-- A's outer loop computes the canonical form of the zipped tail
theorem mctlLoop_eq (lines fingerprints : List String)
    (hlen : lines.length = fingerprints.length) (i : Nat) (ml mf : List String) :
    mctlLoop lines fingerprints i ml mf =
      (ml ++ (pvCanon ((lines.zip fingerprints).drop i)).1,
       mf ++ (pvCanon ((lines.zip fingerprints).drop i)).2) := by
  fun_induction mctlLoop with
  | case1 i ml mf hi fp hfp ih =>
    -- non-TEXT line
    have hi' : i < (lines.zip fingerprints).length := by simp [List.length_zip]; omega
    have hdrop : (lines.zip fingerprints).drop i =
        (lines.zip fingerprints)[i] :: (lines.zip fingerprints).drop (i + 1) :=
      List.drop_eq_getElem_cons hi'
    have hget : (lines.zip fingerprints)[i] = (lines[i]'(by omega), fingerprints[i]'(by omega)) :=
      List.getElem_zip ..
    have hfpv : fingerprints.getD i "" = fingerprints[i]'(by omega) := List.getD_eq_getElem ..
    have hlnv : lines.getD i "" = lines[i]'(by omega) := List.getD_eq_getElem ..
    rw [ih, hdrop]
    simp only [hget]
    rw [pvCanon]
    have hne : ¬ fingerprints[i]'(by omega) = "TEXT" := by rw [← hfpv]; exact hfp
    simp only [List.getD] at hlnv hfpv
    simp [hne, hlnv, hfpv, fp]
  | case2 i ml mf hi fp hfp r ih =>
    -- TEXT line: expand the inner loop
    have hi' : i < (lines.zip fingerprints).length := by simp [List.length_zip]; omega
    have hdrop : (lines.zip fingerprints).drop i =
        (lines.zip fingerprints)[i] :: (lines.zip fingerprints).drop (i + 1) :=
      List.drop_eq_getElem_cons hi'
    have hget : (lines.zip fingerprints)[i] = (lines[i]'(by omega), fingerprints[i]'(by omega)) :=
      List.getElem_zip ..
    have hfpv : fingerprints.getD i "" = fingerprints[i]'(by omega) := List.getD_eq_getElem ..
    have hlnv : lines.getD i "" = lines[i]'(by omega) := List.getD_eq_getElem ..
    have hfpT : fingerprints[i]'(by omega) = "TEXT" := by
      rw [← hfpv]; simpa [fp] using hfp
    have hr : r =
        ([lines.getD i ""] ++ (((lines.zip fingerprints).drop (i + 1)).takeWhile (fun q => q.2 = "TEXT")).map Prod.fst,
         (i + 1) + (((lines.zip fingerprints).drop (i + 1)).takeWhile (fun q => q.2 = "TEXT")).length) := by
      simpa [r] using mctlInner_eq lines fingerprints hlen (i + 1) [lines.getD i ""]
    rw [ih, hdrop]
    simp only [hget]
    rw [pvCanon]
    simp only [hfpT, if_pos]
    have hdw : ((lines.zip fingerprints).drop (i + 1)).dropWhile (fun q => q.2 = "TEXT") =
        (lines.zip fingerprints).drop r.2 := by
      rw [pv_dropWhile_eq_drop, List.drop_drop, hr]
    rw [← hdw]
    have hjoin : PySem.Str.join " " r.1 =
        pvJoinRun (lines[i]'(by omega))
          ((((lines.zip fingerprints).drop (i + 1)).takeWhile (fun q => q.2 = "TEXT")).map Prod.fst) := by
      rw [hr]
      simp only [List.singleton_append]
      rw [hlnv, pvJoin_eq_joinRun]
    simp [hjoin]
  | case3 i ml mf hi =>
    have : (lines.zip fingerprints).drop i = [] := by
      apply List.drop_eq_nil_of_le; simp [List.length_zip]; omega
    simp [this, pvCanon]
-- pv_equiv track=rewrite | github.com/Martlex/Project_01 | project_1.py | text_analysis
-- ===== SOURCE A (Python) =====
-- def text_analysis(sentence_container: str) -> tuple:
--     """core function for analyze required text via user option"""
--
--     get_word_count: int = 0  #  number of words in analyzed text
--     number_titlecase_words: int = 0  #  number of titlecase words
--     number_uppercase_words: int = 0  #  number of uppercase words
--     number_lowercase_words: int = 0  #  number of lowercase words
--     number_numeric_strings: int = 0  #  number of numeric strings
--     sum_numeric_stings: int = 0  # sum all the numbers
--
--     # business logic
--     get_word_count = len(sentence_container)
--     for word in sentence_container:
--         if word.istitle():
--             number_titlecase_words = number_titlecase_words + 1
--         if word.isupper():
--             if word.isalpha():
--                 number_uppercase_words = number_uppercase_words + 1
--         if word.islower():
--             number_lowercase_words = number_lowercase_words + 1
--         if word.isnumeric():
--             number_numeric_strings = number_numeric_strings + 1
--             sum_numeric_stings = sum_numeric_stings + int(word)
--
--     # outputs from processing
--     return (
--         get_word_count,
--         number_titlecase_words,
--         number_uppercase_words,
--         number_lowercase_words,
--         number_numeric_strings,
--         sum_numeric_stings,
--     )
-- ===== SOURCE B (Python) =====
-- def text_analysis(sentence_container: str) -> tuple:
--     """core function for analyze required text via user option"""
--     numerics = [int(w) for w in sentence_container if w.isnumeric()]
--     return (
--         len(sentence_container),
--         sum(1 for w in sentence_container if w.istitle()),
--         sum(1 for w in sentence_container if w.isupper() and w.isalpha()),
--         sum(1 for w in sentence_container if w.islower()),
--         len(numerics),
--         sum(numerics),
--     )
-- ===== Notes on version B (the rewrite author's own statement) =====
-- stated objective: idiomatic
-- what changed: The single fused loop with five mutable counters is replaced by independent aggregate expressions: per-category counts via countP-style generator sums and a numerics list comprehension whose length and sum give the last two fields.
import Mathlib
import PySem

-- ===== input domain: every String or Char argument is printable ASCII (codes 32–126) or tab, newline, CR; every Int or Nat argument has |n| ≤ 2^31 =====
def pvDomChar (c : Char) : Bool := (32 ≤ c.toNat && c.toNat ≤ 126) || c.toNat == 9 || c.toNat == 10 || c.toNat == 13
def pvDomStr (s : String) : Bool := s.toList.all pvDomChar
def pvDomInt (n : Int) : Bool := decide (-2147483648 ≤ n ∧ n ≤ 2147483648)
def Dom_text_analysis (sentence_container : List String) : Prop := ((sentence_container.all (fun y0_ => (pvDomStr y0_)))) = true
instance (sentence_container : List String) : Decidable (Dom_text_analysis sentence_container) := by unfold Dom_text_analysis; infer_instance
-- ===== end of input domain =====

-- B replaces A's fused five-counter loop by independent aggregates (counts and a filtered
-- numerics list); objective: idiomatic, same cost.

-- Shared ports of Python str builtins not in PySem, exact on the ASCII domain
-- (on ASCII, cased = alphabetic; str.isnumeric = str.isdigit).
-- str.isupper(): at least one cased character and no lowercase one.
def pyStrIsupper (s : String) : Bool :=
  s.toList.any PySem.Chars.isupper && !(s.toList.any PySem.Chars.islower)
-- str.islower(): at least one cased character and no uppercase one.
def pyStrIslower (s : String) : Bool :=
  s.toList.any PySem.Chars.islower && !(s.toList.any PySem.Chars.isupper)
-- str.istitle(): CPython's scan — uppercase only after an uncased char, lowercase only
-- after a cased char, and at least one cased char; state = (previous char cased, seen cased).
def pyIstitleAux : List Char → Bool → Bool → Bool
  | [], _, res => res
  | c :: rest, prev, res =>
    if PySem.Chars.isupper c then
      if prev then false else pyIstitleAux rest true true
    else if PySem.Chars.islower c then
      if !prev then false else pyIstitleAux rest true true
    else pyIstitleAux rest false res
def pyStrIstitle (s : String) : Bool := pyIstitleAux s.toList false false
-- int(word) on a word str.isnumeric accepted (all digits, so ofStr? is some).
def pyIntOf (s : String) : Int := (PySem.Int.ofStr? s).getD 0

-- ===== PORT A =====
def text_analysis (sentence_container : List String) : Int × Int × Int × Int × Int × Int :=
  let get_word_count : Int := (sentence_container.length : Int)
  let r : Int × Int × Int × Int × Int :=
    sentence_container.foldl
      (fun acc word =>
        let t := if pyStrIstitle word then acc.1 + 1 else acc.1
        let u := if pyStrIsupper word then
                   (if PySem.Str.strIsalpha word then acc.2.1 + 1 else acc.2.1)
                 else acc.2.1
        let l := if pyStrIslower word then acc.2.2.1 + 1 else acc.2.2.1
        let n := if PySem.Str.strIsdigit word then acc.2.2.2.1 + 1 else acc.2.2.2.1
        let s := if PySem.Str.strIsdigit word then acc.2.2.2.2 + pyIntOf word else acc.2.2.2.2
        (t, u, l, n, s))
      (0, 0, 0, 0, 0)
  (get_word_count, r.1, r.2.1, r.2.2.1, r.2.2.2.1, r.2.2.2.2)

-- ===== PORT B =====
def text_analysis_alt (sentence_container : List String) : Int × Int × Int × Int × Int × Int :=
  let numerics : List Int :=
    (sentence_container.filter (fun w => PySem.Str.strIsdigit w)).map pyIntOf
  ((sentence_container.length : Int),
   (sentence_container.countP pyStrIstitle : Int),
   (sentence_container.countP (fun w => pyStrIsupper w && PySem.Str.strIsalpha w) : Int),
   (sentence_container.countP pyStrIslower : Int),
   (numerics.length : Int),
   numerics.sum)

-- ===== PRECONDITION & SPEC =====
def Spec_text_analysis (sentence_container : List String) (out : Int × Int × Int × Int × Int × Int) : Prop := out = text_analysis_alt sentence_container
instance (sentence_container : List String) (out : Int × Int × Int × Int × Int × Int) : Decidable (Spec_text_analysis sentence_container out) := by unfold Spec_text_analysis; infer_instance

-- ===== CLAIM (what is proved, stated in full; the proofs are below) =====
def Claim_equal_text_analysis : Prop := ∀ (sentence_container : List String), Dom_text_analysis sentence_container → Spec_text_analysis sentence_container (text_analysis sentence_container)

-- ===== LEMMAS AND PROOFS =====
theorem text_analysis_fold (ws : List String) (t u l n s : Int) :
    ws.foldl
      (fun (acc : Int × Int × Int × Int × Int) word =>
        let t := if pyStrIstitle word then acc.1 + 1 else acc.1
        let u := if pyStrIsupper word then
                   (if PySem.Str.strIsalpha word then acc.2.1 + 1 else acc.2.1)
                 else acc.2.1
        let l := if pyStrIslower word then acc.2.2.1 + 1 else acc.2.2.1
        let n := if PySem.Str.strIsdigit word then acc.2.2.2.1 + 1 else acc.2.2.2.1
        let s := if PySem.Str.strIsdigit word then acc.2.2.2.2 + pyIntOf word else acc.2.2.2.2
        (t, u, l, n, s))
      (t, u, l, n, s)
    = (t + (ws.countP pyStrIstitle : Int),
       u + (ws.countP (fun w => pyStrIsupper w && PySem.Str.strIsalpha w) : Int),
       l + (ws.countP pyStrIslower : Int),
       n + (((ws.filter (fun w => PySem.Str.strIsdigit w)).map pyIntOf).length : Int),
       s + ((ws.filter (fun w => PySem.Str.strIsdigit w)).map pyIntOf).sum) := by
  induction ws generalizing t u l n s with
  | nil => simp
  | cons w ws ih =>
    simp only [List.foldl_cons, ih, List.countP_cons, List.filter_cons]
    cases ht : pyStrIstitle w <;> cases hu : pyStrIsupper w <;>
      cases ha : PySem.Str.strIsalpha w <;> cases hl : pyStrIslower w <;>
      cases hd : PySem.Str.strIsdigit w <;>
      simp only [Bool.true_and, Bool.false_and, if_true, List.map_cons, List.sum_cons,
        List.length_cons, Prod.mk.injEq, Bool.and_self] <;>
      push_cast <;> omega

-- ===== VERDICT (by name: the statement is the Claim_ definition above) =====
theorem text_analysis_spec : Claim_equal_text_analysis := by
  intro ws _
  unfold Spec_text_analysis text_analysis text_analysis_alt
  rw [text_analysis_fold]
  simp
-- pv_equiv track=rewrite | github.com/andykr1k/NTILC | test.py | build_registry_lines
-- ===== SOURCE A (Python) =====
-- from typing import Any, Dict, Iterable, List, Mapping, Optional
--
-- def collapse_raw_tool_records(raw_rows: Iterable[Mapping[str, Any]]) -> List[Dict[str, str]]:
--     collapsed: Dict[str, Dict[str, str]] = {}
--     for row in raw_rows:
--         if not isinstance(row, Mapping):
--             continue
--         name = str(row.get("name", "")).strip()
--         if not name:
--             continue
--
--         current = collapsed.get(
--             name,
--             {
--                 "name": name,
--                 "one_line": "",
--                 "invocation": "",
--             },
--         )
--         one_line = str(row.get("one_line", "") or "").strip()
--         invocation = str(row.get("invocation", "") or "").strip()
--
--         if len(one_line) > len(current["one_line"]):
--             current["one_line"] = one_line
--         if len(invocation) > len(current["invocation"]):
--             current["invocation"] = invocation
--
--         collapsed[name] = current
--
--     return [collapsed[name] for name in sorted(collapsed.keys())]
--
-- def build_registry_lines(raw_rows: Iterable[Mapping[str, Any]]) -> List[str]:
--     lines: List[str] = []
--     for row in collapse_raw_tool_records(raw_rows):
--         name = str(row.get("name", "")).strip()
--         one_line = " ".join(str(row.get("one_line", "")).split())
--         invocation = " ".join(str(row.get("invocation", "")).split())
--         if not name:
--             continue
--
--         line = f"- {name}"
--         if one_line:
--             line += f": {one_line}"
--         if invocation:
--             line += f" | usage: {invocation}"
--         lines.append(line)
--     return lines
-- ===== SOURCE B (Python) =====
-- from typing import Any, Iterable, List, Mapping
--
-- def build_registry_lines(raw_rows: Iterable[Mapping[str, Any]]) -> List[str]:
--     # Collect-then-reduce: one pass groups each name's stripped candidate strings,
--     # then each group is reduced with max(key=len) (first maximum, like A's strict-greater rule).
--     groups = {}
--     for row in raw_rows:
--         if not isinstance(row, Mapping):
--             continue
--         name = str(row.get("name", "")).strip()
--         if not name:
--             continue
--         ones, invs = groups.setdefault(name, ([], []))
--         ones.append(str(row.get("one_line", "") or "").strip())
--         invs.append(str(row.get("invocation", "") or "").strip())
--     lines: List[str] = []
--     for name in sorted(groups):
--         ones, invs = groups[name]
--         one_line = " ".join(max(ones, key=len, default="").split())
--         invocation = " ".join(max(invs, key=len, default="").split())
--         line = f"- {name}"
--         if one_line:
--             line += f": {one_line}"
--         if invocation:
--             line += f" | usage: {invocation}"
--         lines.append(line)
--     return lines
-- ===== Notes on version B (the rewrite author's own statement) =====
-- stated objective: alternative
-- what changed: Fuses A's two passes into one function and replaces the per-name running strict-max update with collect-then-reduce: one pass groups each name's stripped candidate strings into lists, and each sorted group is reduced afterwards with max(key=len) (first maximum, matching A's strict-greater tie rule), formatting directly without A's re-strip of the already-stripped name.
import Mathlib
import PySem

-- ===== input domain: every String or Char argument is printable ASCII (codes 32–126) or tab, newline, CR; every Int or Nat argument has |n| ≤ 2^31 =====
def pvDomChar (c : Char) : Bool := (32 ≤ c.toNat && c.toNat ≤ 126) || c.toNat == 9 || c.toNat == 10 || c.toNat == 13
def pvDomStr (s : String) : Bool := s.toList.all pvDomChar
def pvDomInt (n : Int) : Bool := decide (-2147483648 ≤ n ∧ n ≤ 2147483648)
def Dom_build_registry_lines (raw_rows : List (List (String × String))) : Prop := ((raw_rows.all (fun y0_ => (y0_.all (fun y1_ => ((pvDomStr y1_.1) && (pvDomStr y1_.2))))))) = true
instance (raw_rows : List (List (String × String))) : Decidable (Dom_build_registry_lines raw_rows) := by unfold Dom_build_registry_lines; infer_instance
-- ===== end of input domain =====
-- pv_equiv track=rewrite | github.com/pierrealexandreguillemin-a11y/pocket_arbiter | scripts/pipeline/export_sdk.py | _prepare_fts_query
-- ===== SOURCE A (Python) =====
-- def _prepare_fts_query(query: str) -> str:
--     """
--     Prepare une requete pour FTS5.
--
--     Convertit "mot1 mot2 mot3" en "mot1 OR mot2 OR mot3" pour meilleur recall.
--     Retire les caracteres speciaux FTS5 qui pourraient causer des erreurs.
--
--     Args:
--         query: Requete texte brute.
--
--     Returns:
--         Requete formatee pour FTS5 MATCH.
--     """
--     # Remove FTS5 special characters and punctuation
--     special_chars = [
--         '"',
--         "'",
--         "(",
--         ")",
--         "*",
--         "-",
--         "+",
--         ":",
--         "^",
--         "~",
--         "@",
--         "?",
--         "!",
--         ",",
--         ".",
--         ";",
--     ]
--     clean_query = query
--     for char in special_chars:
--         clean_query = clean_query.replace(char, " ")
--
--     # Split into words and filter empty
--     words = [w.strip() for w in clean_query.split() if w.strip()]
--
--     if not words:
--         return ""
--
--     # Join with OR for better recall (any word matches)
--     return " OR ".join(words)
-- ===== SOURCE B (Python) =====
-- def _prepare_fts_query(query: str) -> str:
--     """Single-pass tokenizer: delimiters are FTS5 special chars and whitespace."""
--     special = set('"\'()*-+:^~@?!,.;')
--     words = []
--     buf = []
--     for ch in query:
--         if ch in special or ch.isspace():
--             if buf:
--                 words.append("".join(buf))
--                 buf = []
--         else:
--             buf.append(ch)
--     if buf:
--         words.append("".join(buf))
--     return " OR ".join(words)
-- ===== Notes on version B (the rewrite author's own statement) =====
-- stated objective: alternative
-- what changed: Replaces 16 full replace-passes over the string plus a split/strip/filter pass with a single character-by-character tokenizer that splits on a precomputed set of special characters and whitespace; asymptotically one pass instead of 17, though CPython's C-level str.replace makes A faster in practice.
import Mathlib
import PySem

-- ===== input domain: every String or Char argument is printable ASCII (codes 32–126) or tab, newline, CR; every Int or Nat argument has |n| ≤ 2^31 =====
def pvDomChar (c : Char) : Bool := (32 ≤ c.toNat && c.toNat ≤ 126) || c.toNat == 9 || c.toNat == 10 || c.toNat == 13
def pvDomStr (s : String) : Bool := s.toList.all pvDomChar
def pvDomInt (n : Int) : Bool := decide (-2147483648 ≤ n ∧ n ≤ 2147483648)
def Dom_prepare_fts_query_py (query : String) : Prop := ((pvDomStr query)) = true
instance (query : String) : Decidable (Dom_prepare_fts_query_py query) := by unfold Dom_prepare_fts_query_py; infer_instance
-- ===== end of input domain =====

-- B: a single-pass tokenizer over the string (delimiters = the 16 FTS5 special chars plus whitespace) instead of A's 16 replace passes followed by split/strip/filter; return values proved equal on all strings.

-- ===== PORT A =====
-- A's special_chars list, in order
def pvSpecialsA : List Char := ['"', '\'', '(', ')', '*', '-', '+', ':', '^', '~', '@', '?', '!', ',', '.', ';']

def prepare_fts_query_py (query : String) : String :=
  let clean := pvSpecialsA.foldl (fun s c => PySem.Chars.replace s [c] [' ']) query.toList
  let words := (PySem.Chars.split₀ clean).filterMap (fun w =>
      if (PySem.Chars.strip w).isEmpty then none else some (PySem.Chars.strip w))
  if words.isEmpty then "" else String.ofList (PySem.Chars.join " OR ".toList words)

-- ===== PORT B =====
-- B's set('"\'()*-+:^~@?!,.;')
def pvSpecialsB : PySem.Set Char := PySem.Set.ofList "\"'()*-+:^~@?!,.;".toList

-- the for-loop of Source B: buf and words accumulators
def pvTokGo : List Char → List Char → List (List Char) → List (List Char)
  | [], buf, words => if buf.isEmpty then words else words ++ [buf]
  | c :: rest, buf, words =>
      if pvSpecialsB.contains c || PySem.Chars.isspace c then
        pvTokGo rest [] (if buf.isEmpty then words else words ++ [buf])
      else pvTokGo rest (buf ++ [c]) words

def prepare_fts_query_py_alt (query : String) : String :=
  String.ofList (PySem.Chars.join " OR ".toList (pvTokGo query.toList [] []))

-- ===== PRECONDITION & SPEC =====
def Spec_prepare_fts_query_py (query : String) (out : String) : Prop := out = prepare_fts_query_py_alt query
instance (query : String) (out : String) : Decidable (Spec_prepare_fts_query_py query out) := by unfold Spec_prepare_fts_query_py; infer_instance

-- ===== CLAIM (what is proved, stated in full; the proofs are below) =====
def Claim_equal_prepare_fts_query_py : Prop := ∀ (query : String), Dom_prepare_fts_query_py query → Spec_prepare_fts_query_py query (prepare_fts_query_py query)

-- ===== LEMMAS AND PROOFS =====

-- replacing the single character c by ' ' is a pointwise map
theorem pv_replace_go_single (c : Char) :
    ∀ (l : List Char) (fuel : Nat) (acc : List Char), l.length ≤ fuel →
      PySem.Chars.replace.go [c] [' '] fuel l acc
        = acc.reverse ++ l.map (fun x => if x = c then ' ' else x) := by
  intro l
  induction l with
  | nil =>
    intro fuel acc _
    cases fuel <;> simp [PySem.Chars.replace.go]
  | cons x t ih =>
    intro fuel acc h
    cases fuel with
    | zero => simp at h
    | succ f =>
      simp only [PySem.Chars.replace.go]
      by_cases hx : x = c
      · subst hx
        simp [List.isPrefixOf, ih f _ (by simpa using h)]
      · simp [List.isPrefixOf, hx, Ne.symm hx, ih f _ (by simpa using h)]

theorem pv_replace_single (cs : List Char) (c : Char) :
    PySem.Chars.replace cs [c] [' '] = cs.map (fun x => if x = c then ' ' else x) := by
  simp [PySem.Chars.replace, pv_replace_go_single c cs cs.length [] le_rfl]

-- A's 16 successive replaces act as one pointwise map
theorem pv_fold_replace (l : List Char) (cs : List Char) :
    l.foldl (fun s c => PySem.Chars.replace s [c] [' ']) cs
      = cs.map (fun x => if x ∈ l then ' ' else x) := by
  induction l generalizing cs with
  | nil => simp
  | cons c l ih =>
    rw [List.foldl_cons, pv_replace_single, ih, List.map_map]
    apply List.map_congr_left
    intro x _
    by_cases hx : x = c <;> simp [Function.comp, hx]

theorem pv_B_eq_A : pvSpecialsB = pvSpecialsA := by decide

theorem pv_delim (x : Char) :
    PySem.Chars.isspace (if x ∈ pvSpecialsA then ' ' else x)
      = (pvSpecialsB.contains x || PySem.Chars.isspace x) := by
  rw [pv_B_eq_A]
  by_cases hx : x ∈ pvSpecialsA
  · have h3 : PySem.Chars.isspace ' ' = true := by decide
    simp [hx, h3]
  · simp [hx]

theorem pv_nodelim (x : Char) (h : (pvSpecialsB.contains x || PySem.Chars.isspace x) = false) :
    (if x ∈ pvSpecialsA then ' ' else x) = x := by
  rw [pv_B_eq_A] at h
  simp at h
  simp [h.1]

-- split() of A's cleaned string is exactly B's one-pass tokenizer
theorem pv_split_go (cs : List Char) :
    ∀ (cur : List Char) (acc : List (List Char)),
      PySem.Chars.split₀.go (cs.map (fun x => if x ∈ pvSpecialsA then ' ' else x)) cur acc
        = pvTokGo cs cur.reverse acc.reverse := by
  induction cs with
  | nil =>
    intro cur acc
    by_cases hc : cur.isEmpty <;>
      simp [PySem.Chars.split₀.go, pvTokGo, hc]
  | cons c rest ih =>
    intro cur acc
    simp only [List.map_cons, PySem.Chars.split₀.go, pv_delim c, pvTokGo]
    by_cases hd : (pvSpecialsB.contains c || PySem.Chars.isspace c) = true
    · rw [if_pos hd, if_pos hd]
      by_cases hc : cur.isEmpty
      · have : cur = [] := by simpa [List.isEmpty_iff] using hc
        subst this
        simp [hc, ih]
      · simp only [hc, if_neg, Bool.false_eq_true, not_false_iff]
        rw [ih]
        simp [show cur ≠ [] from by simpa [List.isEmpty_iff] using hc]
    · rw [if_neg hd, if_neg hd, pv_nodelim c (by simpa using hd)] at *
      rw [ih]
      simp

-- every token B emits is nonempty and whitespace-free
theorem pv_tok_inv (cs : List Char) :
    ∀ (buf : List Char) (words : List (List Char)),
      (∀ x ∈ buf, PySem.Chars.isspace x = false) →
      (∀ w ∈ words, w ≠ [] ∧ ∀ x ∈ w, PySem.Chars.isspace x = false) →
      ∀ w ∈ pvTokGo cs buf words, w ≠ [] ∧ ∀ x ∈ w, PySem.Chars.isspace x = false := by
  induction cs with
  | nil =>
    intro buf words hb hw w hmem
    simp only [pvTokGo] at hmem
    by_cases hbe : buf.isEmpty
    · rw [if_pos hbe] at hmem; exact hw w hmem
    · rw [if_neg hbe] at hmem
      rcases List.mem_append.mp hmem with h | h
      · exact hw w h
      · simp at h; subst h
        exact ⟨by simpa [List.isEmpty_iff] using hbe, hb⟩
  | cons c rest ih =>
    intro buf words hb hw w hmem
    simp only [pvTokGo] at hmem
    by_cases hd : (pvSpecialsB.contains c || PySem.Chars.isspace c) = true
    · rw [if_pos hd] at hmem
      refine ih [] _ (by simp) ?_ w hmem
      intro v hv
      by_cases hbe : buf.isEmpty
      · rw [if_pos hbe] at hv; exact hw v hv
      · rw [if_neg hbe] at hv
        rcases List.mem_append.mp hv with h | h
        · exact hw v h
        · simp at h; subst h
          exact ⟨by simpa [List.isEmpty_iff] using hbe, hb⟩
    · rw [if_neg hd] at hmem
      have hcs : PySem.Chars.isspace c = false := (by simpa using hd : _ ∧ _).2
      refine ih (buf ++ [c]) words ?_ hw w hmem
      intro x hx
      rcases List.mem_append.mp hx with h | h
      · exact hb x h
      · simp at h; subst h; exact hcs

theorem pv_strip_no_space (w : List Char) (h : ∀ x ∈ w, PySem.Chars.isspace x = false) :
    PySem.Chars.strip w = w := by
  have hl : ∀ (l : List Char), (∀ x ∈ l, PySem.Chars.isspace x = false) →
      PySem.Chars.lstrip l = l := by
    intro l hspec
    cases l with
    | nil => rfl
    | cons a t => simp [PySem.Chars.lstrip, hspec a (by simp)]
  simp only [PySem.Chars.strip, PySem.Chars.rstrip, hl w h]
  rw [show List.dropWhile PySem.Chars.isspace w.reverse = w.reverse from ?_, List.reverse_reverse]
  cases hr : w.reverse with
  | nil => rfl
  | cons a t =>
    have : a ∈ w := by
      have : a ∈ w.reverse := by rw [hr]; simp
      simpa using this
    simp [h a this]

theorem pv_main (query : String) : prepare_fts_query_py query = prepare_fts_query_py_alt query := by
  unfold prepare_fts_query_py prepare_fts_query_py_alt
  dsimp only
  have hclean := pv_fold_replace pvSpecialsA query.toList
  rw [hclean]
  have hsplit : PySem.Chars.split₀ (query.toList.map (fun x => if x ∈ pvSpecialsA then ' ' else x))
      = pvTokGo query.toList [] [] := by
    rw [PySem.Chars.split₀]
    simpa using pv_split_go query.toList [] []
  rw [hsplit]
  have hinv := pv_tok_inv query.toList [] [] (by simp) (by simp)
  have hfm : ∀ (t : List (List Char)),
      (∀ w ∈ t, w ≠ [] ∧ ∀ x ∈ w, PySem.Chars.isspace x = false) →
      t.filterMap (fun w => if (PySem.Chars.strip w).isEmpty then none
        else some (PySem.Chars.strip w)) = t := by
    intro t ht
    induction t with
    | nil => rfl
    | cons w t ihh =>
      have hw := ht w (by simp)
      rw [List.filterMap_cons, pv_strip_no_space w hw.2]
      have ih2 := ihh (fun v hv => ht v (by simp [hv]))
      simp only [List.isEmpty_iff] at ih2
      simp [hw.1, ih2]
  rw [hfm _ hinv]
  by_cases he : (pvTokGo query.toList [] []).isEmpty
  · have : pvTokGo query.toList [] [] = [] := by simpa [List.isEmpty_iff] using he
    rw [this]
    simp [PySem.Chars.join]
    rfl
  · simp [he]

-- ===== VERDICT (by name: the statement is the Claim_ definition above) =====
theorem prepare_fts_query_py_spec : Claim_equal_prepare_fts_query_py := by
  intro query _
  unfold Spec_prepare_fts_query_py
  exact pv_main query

+--

# [TASK OBJECTIVE]
For the word "rcases", find every line in the data that holds it and copy that line.

# [ANSWER SPACE]
      rcases List.mem_append.mp hmem with h | h
        rcases List.mem_append.mp hv with h | h
      rcases List.mem_append.mp hx with h | h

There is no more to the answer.